Records for the task:
BEGIN
-- pv_equiv track=rewrite | github.com/ac35/kripto | kripto_core/rsa/rsa_cipher.py | get_blocks_from_text
-- ===== SOURCE A (Python) =====
-- DEFAULT_BLOCK_SIZE = 128  # 128 bytes
--
-- BYTE_SIZE = 256  # One byte has 256 different values.
--
-- def get_blocks_from_text(message, block_size=DEFAULT_BLOCK_SIZE):
--     # konversi message (string) ke sebuah list berisi blok-blok
--     # integer, setiap integer merepresentasikan 128 (sesuai dgn
--     # ukuran blok) karakter string.
--
--     block_ints = []
--     for block_start in range(0, len(message), block_size):
--         # Proses blok integer untuk blok teks ini
--         block_int = 0
--         for i in range(block_start, min(block_start + block_size, len(message))):
--             # block_int += ord(message[i]) * (BYTE_SIZE ** (i % block_size))  # ini utk python 2.7
--             block_int += message[i] * (BYTE_SIZE ** (i % block_size)) # ini utk python 3.X
--         block_ints.append(block_int)
--     return block_ints
-- ===== SOURCE B (Python) =====
-- DEFAULT_BLOCK_SIZE = 128  # 128 bytes
--
-- BYTE_SIZE = 256  # One byte has 256 different values.
--
-- def get_blocks_from_text(message, block_size=DEFAULT_BLOCK_SIZE):
--     # Staged decomposition: first slice the message into chunks, then
--     # encode each chunk with Horner's method over its reversed bytes
--     # (acc = acc * BYTE_SIZE + b); no power 256**k is ever computed.
--     chunks = [message[i:i + block_size] for i in range(0, len(message), block_size)]
--     block_ints = []
--     for chunk in chunks:
--         acc = 0
--         for b in reversed(chunk):
--             acc = acc * BYTE_SIZE + b
--         block_ints.append(acc)
--     return block_ints
-- ===== Notes on version B (the rewrite author's own statement) =====
-- stated objective: faster
-- what changed: B first slices the message into chunks, then encodes each chunk with Horner's method over its reversed elements (acc = acc*256 + b), instead of A's index-based inner loop summing message[i] * 256**(i % block_size) with a fresh exponentiation per element.
import Mathlib
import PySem

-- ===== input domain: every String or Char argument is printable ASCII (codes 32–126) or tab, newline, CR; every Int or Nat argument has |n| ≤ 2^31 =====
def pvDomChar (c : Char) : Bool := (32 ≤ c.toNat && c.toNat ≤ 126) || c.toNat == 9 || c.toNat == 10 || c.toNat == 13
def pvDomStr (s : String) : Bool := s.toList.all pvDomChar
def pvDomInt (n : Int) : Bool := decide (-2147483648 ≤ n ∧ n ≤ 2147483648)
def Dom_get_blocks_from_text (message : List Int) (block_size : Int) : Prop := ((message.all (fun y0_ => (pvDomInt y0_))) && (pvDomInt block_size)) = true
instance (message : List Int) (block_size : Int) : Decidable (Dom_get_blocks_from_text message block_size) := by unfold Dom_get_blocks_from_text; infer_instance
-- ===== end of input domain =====

-- B slices the message into chunks first, then encodes each chunk by Horner's
-- multiply-accumulate over its reversed elements — no 256**k exponentiation
-- (objective: faster, constant-factor).

-- ===== PORT A =====
-- indices i drawn from the inner range are always in bounds, so pyGetD's default 0 is never used
def get_blocks_from_text (message : List Int) (block_size : Int) : List Int :=
  (PySem.List.pyRange 0 (message.length : Int) block_size).foldl
    (fun block_ints block_start =>
      block_ints ++
        [(PySem.List.pyRange block_start (min (block_start + block_size) (message.length : Int)) 1).foldl
          (fun block_int i =>
            block_int + PySem.List.pyGetD message i 0 * (256 : Int) ^ (PySem.Int.mod i block_size).toNat)
          0])
    []

-- ===== PORT B =====
def get_blocks_from_text_alt (message : List Int) (block_size : Int) : List Int :=
  let chunks := (PySem.List.pyRange 0 (message.length : Int) block_size).map
      (fun i => PySem.List.slice message (some i) (some (i + block_size)))
  chunks.foldl
    (fun block_ints chunk =>
      block_ints ++ [chunk.reverse.foldl (fun acc b => acc * 256 + b) 0])
    []

-- ===== PRECONDITION & SPEC =====
-- Python A raises ValueError (range() step 0) exactly when block_size = 0; B raises there too.
def Pre_get_blocks_from_text (message : List Int) (block_size : Int) : Prop := block_size ≠ 0
instance (message : List Int) (block_size : Int) : Decidable (Pre_get_blocks_from_text message block_size) := by unfold Pre_get_blocks_from_text; infer_instance

def pvWitness_get_blocks_from_text : List Int × Int := ([72, 101, 108, 108, 111], 2)

def Spec_get_blocks_from_text (message : List Int) (block_size : Int) (out : List Int) : Prop := out = get_blocks_from_text_alt message block_size
instance (message : List Int) (block_size : Int) (out : List Int) : Decidable (Spec_get_blocks_from_text message block_size out) := by unfold Spec_get_blocks_from_text; infer_instance

-- ===== CLAIM (what is proved, stated in full; the proofs are below) =====
def Claim_equal_get_blocks_from_text : Prop := ∀ (message : List Int) (block_size : Int), Dom_get_blocks_from_text message block_size → Pre_get_blocks_from_text message block_size → Spec_get_blocks_from_text message block_size (get_blocks_from_text message block_size)

-- ===== LEMMAS AND PROOFS =====

-- Horner's foldr over the values drawn from the forward range equals the power-weighted sum.
lemma horner_foldr_eq_sum (m : List Int) :
    ∀ (k : Nat) (s : Int),
      List.foldr (fun i acc => acc * 256 + PySem.List.pyGetD m i 0) 0
          (PySem.List.pyRange s (s + k) 1)
        = ((PySem.List.pyRange s (s + k) 1).map
            (fun i => PySem.List.pyGetD m i 0 * (256 : Int) ^ (i - s).toNat)).sum := by
  intro k
  induction k with
  | zero =>
      intro s
      rw [PySem.List.pyRange_one_eq_nil (by omega)]
      simp
  | succ k ih =>
      intro s
      have hlt : s < s + ((k : Nat) + 1 : Nat) := by push_cast; omega
      rw [PySem.List.pyRange_one_cons hlt]
      have hshift : s + ((k : Nat) + 1 : Nat) = (s + 1) + (k : Nat) := by push_cast; omega
      rw [hshift]
      simp only [List.foldr_cons, List.map_cons, List.sum_cons]
      rw [ih (s + 1)]
      have hpt : (PySem.List.pyRange (s + 1) ((s + 1) + (k : Nat)) 1).map
            (fun i => PySem.List.pyGetD m i 0 * (256 : Int) ^ (i - s).toNat)
          = (PySem.List.pyRange (s + 1) ((s + 1) + (k : Nat)) 1).map
            (fun i => (PySem.List.pyGetD m i 0 * (256 : Int) ^ (i - (s + 1)).toNat) * 256) := by
        apply List.map_congr_left
        intro i hi
        have hib := PySem.List.mem_pyRange_one.mp hi
        have he : (i - s).toNat = (i - (s + 1)).toNat + 1 := by omega
        rw [he, pow_succ]
        ring
      rw [hpt, List.sum_map_mul_right]
      have : (s - s).toNat = 0 := by omega
      rw [this]
      ring

-- The chunk message[s : s+bs] is the list of in-range values pyGetD message i 0
-- for i in range(s, min(s+bs, len)), when 0 ≤ s ≤ len and 0 < bs.
lemma slice_eq_map_range (m : List Int) (bs s : Int) (hbs : 0 < bs) (hs : 0 ≤ s)
    (hsle : s ≤ (m.length : Int)) :
    PySem.List.slice m (some s) (some (s + bs))
      = (PySem.List.pyRange s (min (s + bs) (m.length : Int)) 1).map
          (fun i => PySem.List.pyGetD m i 0) := by
  set e : Int := min (s + bs) (m.length : Int) with he
  have hfull : (PySem.List.pyRange s (m.length : Int) 1).map (fun i => PySem.List.pyGetD m i 0)
      = m.drop s.toNat := PySem.List.map_pyGetD_pyRange m 0 hs
  have hsplit : PySem.List.pyRange s (m.length : Int) 1
      = PySem.List.pyRange s e 1 ++ PySem.List.pyRange e (m.length : Int) 1 :=
    PySem.List.pyRange_one_append s e (m.length : Int) (by omega) (by omega)
  rw [hsplit, List.map_append] at hfull
  have hlen : ((PySem.List.pyRange s e 1).map (fun i => PySem.List.pyGetD m i 0)).length
      = (e - s).toNat := by
    rw [List.length_map, PySem.List.length_pyRange_one]
  have htake := congrArg (List.take (e - s).toNat) hfull
  rw [List.take_append_of_le_length (by omega), List.take_of_length_le (by omega)] at htake
  rw [PySem.List.slice_toNat m hs (by omega : (0:Int) ≤ s + bs), htake, List.take_eq_take_iff]
  have hd : (m.drop s.toNat).length = m.length - s.toNat := by simp
  omega

-- Per-block equality: A's inner weighted sum = Horner over the reversed chunk.
lemma block_eq (m : List Int) (bs s : Int) (hbs : 0 < bs) (hs : 0 ≤ s)
    (hslt : s < (m.length : Int)) (hdvd : bs ∣ s) :
    (PySem.List.pyRange s (min (s + bs) (m.length : Int)) 1).foldl
        (fun block_int i =>
          block_int + PySem.List.pyGetD m i 0 * (256 : Int) ^ (PySem.Int.mod i bs).toNat) 0
      = (PySem.List.slice m (some s) (some (s + bs))).reverse.foldl
          (fun acc b => acc * 256 + b) 0 := by
  set e : Int := min (s + bs) (m.length : Int) with he
  have hse : s ≤ e := by omega
  -- A's exponent: i % bs = i - s on the block
  have hmod : ∀ i ∈ PySem.List.pyRange s e 1,
      (PySem.Int.mod i bs).toNat = (i - s).toNat := by
    intro i hi
    have hib := PySem.List.mem_pyRange_one.mp hi
    obtain ⟨q, hq⟩ := hdvd
    have h1 : i = (i - s) + bs * q := by omega
    have h2 : i % bs = i - s := by
      conv_lhs => rw [h1]
      rw [Int.add_mul_emod_self_left, Int.emod_eq_of_lt (by omega) (by omega)]
    rw [PySem.Int.mod_eq_emod_of_pos hbs, h2]
  have hA : (PySem.List.pyRange s e 1).foldl
        (fun block_int i =>
          block_int + PySem.List.pyGetD m i 0 * (256 : Int) ^ (PySem.Int.mod i bs).toNat) 0
      = (PySem.List.pyRange s e 1).foldl
        (fun block_int i =>
          block_int + PySem.List.pyGetD m i 0 * (256 : Int) ^ (i - s).toNat) 0 := by
    apply PySem.List.foldl_congr_mem
    intro acc i hi
    rw [hmod i hi]
  rw [hA, PySem.List.foldl_add]
  -- B's side: foldl over the reversed chunk = foldr over the chunk = Horner
  rw [slice_eq_map_range m bs s hbs hs (by omega), List.foldl_reverse, List.foldr_map, ← he]
  have hk : e = s + ((e - s).toNat : Int) := by omega
  rw [hk, horner_foldr_eq_sum m (e - s).toNat s]
  simp

-- For a negative step, Python's range(0, n, step) with n ≥ 0 is empty.
lemma pyRange_neg_step_nil (n bs : Int) (hn : 0 ≤ n) (hbs : bs < 0) :
    PySem.List.pyRange 0 n bs = [] := by
  rw [PySem.List.pyRange]
  simp only [if_neg (by omega : ¬ bs = 0)]
  rw [if_neg (by omega : ¬ (0:Int) < bs), if_neg (by omega : ¬ n < 0)]
  simp

-- ===== VERDICT (by name: the statement is the Claim_ definition above) =====
theorem get_blocks_from_text_spec : Claim_equal_get_blocks_from_text := by
  intro message bs _ hpre
  unfold Spec_get_blocks_from_text get_blocks_from_text get_blocks_from_text_alt
  rcases lt_trichotomy bs 0 with hneg | hz | hpos
  · rw [pyRange_neg_step_nil (message.length : Int) bs (by positivity) hneg]
    rfl
  · exact absurd hz hpre
  · simp only [List.foldl_map]
    apply Eq.symm
    apply PySem.List.foldl_congr_mem
    intro acc s hs
    have hm := (PySem.List.mem_pyRange_iff_of_pos hpos s).mp hs
    have hdvd : bs ∣ s := by
      have := hm.2.2
      simpa using this
    rw [block_eq message bs s hpos hm.1 hm.2.1 hdvd]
END
In the listing above, find the line with "block_int + PySem.List.pyGetD message" and the line with "def pvWitness_get_blocks_from_text : List"; set down exactly those two lines and every line between them, nothing more.

            block_int + PySem.List.pyGetD message i 0 * (256 : Int) ^ (PySem.Int.mod i block_size).toNat)
          0])
    []

-- ===== PORT B =====
def get_blocks_from_text_alt (message : List Int) (block_size : Int) : List Int :=
  let chunks := (PySem.List.pyRange 0 (message.length : Int) block_size).map
      (fun i => PySem.List.slice message (some i) (some (i + block_size)))
  chunks.foldl
    (fun block_ints chunk =>
      block_ints ++ [chunk.reverse.foldl (fun acc b => acc * 256 + b) 0])
    []

-- ===== PRECONDITION & SPEC =====
-- Python A raises ValueError (range() step 0) exactly when block_size = 0; B raises there too.
def Pre_get_blocks_from_text (message : List Int) (block_size : Int) : Prop := block_size ≠ 0
instance (message : List Int) (block_size : Int) : Decidable (Pre_get_blocks_from_text message block_size) := by unfold Pre_get_blocks_from_text; infer_instance

def pvWitness_get_blocks_from_text : List Int × Int := ([72, 101, 108, 108, 111], 2)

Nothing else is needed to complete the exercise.